This test aimed to determine the effect of the prepared RSV lipid-based NPs formulations on the intestinal cell viability and cytotoxicity. The potential effects of both formulations on the human colorectal (HCT-116) cells were assessed by 3-(4,5-dimethylthiazol-2-yl)2,5 -diphenyl tetrazolium bromide (MTT) assay. Cells were seeded on 96-well plates (1 × 104 cells/well) and incubated at 37 °C under a humidified atmosphere of 5% CO2 for 24 h. The cell medium was then changed to serum free medium (SFM) alone or SFM containing RVS loaded liposomal NPs and chitosomes nano-formulation in different drug concentrations (1.95, 3.91, 7.81, 15.63, 31.21, 62.5, 125 and 250 μM) and incubated for 72 h at 37 °C. Each formulation was compared with a drug-free carrier as a negative control. After incubation, SFM in the control and test wells were replaced by 100 μL/well of MTT solution (0.5 mg/ml) in PBS and incubated at 37 °C for another 3 h. The MTT solution was removed and the purple formazan crystals formed at the bottom of the wells were dissolved using 100 μL DMSO/well with shaking for 2 h at room temperature. The intensity of the color obtained was measured at 549 nm using a microplate reader (ELX 800; Bio-Tek Instruments, Winooski, VT, USA). Data, expressed as the percentages of viable cells, were compared to the survival of a control group. Values of the half maximal inhibitory concentration (IC50) were also estimated. Cells treated with DMSO only were defined as 100%.

Results

A great number of pharmacologically active compounds do not reach the commercialization step simply because of their limited oral bioavailability that is attributed to inadequate dissolution rate. A substantial problem that is currently confronting the pharmaceutical industry for drugs of limited aqueous solubility is mainly attributed to their limited dissolution rate [7]. Also, during the first-pass metabolism phenomenon, the fraction of drug administered is lost during the absorption process due to the liver and/or gut wall metabolism.

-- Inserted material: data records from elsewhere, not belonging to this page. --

-- pv_equiv track=rewrite | github.com/micolak0115/korea10k | paper/Figure3.py | get_count_per_window_from_index
-- ===== SOURCE A (Python) =====
-- import math
--
-- def get_count_per_window_from_index(list_index, window_size):
--     dict_window_ind_to_cnt = dict()
--     for val in list_index:
--         window_index = math.floor(val / window_size)
--
--         if dict_window_ind_to_cnt.get(window_index) == None:
--             dict_window_ind_to_cnt[window_index] = 0
--         dict_window_ind_to_cnt[window_index] += 1
--     return dict_window_ind_to_cnt
-- ===== SOURCE B (Python) =====
-- import math
--
-- def get_count_per_window_from_index(list_index, window_size):
--     # Repeated partition: peel off one whole bucket per round instead of
--     # streaming increments into a dict.
--     bins = [math.floor(val / window_size) for val in list_index]
--     result = {}
--     while bins:
--         b = bins[0]
--         rest = [x for x in bins if x != b]
--         result[b] = len(bins) - len(rest)
--         bins = rest
--     return result
-- ===== Notes on version B (the rewrite author's own statement) =====
-- stated objective: alternative
-- what changed: Replaces A's one-pass dict-increment histogram with a dict-free repeated-partition scheme: map values to bins, then repeatedly take the first remaining bin, split the worklist into that bucket and the rest, and record the bucket size as the length difference; no per-element dict lookups or increments remain.
import Mathlib
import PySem

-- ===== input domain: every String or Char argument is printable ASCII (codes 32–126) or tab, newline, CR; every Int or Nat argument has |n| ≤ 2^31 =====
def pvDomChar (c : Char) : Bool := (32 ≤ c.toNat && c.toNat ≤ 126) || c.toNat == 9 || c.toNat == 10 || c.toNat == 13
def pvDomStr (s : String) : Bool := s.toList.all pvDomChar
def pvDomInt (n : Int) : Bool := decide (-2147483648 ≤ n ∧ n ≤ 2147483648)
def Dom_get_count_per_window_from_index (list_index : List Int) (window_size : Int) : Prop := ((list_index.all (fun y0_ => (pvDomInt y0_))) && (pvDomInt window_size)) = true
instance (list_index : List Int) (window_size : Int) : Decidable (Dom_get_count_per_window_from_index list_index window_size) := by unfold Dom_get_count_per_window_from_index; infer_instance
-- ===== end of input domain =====

-- B replaces A's streaming dict-increment histogram by a dict-free repeated-partition
-- scheme (peel off one whole bucket per round); objective: alternative algorithm,
-- identical result including dict insertion order.
-- math.floor(val / window_size) is ported as PySem.Int.floordiv: exact on Dom
-- (|val|, |window_size| ≤ 2^31, so the float quotient never rounds across an integer).

-- ===== PORT A =====
def get_count_per_window_from_index (list_index : List Int) (window_size : Int) : List (Int × Int) :=
  (list_index.foldl (fun d val =>
      let window_index := PySem.Int.floordiv val window_size
      let d := if d.get? window_index == none then d.insert window_index 0 else d
      d.insert window_index (d.getD window_index 0 + 1))
    PySem.Dict.empty).items

-- ===== PORT B =====
-- The 'while bins:' worklist loop of Source B: take the first bin b, split the worklist
-- into the rest (x ≠ b), append (b, peeled amount), continue on the rest.
def pvPeelBuckets : List Int → List (Int × Int)
  | [] => []
  | b :: t =>
    let rest := (b :: t).filter (fun x => decide (x ≠ b))
    (b, ((b :: t).length : Int) - (rest.length : Int)) :: pvPeelBuckets rest
termination_by bs => bs.length
decreasing_by
  simp only [List.filter_cons, decide_not]
  simp [Nat.lt_succ_of_le (List.length_filter_le _ _)]

def get_count_per_window_from_index_alt (list_index : List Int) (window_size : Int) : List (Int × Int) :=
  let bins := list_index.map (fun val => PySem.Int.floordiv val window_size)
  pvPeelBuckets bins

-- ===== PRECONDITION & SPEC =====
-- Pre_ excludes only inputs where Python raises ZeroDivisionError: window_size = 0
-- with a nonempty list (both A and B raise there; an empty list divides nothing, so it stays inside Pre_).
def Pre_get_count_per_window_from_index (list_index : List Int) (window_size : Int) : Prop :=
  window_size ≠ 0 ∨ list_index = []
instance (list_index : List Int) (window_size : Int) : Decidable (Pre_get_count_per_window_from_index list_index window_size) := by unfold Pre_get_count_per_window_from_index; infer_instance

def pvWitness_get_count_per_window_from_index : List Int × Int := ([3, -4, 3, 10], 5)

def Spec_get_count_per_window_from_index (list_index : List Int) (window_size : Int) (out : List (Int × Int)) : Prop := out = get_count_per_window_from_index_alt list_index window_size
instance (list_index : List Int) (window_size : Int) (out : List (Int × Int)) : Decidable (Spec_get_count_per_window_from_index list_index window_size out) := by unfold Spec_get_count_per_window_from_index; infer_instance

-- ===== CLAIM (what is proved, stated in full; the proofs are below) =====
def Claim_equal_get_count_per_window_from_index : Prop := ∀ (list_index : List Int) (window_size : Int), Dom_get_count_per_window_from_index list_index window_size → Pre_get_count_per_window_from_index list_index window_size → Spec_get_count_per_window_from_index list_index window_size (get_count_per_window_from_index list_index window_size)

-- ===== LEMMAS AND PROOFS =====

-- A's loop body (guarded insert-0 then increment) is the plain counter step.
theorem stepA_eq_counter_step (d : PySem.Dict Int Int) (w : Int) :
    (let d' := if d.get? w == none then d.insert w 0 else d
     d'.insert w (d'.getD w 0 + 1)) = d.insert w (d.getD w 0 + 1) := by
  by_cases h : d.get? w = none
  · simp [h, PySem.Dict.getD_insert_self, PySem.Dict.insert_insert_self,
      PySem.Dict.getD_of_get?_eq_none d 0 h]
  · simp [h]

-- ofList commutes with filter.
theorem ofList_filter (p : Int → Bool) (l : List Int) :
    PySem.Set.ofList (l.filter p) = (PySem.Set.ofList l).filter p := by
  induction l with
  | nil => simp [PySem.Set.ofList]
  | cons a t ih =>
    by_cases hp : p a = true
    · rw [List.filter_cons_of_pos hp, PySem.Set.ofList_cons, PySem.Set.ofList_cons,
        List.filter_cons_of_pos hp]
      simp only [PySem.Set.discard, ih, List.filter_filter]
      congr 1
      exact List.filter_congr (fun y _ => by rw [Bool.and_comm])
    · have hp' : p a = false := by simpa using hp
      rw [List.filter_cons_of_neg (by simp [hp']), ih, PySem.Set.ofList_cons,
        List.filter_cons_of_neg (by simp [hp'])]
      simp only [PySem.Set.discard, List.filter_filter]
      refine (List.filter_congr (fun y _ => ?_)).symm
      by_cases hy : y = a
      · subst hy; simp [hp']
      · simp [hy]

theorem count_filter_ne (k b : Int) (hk : k ≠ b) (l : List Int) :
    List.count k (l.filter (fun x => !(x == b))) = List.count k l := by
  simp only [List.count_eq_countP, List.countP_filter]
  refine List.countP_congr (fun y _ => ?_)
  by_cases hy : y = k
  · subst hy; simp [hk]
  · simp [hy]

theorem length_sub_filter (b : Int) (l : List Int) :
    ((l.filter (fun x => !(x == b))).length : Int) + (List.count b l : Int) = (l.length : Int) := by
  induction l with
  | nil => simp
  | cons a t ih =>
    by_cases hab : a = b
    · subst hab; simp only [List.count_cons]; simp; omega
    · simp only [List.filter_cons, List.count_cons]
      simp [hab]
      omega

-- The partition loop computes exactly the first-occurrence dedup paired with counts.
theorem pvPeelBuckets_eq (bs : List Int) :
    pvPeelBuckets bs
      = (PySem.Set.ofList bs).map (fun k => (k, (List.count k bs : Int))) := by
  induction hn : bs.length using Nat.strong_induction_on generalizing bs with
  | _ n ih =>
    match bs with
    | [] => simp [pvPeelBuckets, PySem.Set.ofList]
    | b :: t =>
      rw [pvPeelBuckets]
      have hrest : (b :: t).filter (fun x => decide (x ≠ b)) = t.filter (fun x => !(x == b)) := by
        have hdec : (fun x : Int => decide (x ≠ b)) = (fun x : Int => !(x == b)) := by
          funext x; by_cases hxb : x = b <;> simp [hxb]
        rw [hdec]; simp
      have hlen : (t.filter (fun x => !(x == b))).length < n := by
        subst hn
        exact Nat.lt_succ_of_le (List.length_filter_le _ _)
      have ihr := ih _ hlen (t.filter (fun x => !(x == b))) rfl
      rw [hrest, ihr, ofList_filter, PySem.Set.ofList_cons]
      simp only [PySem.Set.discard, List.map_cons]
      congr 1
      · -- head entry: the peeled amount is the count of b in b :: t
        have h := length_sub_filter b t
        have hcc : List.count b (b :: t) = List.count b t + 1 := by
          simp
        refine Prod.ext rfl ?_
        simp only [List.length_cons, hcc]
        push_cast
        omega
      · refine List.map_congr_left (fun k hk => ?_)
        have h2 := (List.mem_filter.mp hk).2
        have hkb : k ≠ b := by simpa using h2
        rw [count_filter_ne k b hkb]
        simp [Ne.symm hkb]

theorem get_count_per_window_from_index_spec' (list_index : List Int) (window_size : Int) :
    get_count_per_window_from_index list_index window_size
      = get_count_per_window_from_index_alt list_index window_size := by
  show (list_index.foldl (fun d val =>
      let window_index := PySem.Int.floordiv val window_size
      let d := if d.get? window_index == none then d.insert window_index 0 else d
      d.insert window_index (d.getD window_index 0 + 1)) PySem.Dict.empty).items
    = pvPeelBuckets (list_index.map (fun val => PySem.Int.floordiv val window_size))
  have hfold :
      list_index.foldl (fun d val =>
          let window_index := PySem.Int.floordiv val window_size
          let d := if d.get? window_index == none then d.insert window_index 0 else d
          d.insert window_index (d.getD window_index 0 + 1))
        (PySem.Dict.empty : PySem.Dict Int Int)
      = (list_index.map (fun val => PySem.Int.floordiv val window_size)).foldl
          (fun d w => d.insert w (d.getD w 0 + 1)) (PySem.Dict.empty : PySem.Dict Int Int) := by
    rw [List.foldl_map]
    exact PySem.List.foldl_congr_mem _ _ _ _ (fun d val _ => stepA_eq_counter_step d _)
  rw [hfold, PySem.Dict.foldl_insert_getD_add_one_eq_counter, PySem.Dict.items_counter,
    pvPeelBuckets_eq]

-- ===== VERDICT (by name: the statement is the Claim_ definition above) =====
theorem get_count_per_window_from_index_spec : Claim_equal_get_count_per_window_from_index := by
  intro list_index window_size _ _
  exact get_count_per_window_from_index_spec' list_index window_size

Accordingly, the drug concentration is greatly reduced before reaching the systemic circulation [35].

Chitosan-based NPs have been successfully developed and reported to have wide applications especially in oral drug delivery [15, 19, 28, 41]. The reported benefits include; enhancing transport of active pharmaceutical ingredients across the intestinal epithelial cell layer, protection of insulin against degradation in the gastrointestinal fluid, enhancement of bioavailability and improvement of aqueous drug solubility. In this study, flexible liposomal NPs and their corresponding chitosomes nano-formulation loaded with RSV were prepared to develop new nanocarrier systems suitable to investigate their role in intestinal cells cytotoxicity and improving RSV bioavailability.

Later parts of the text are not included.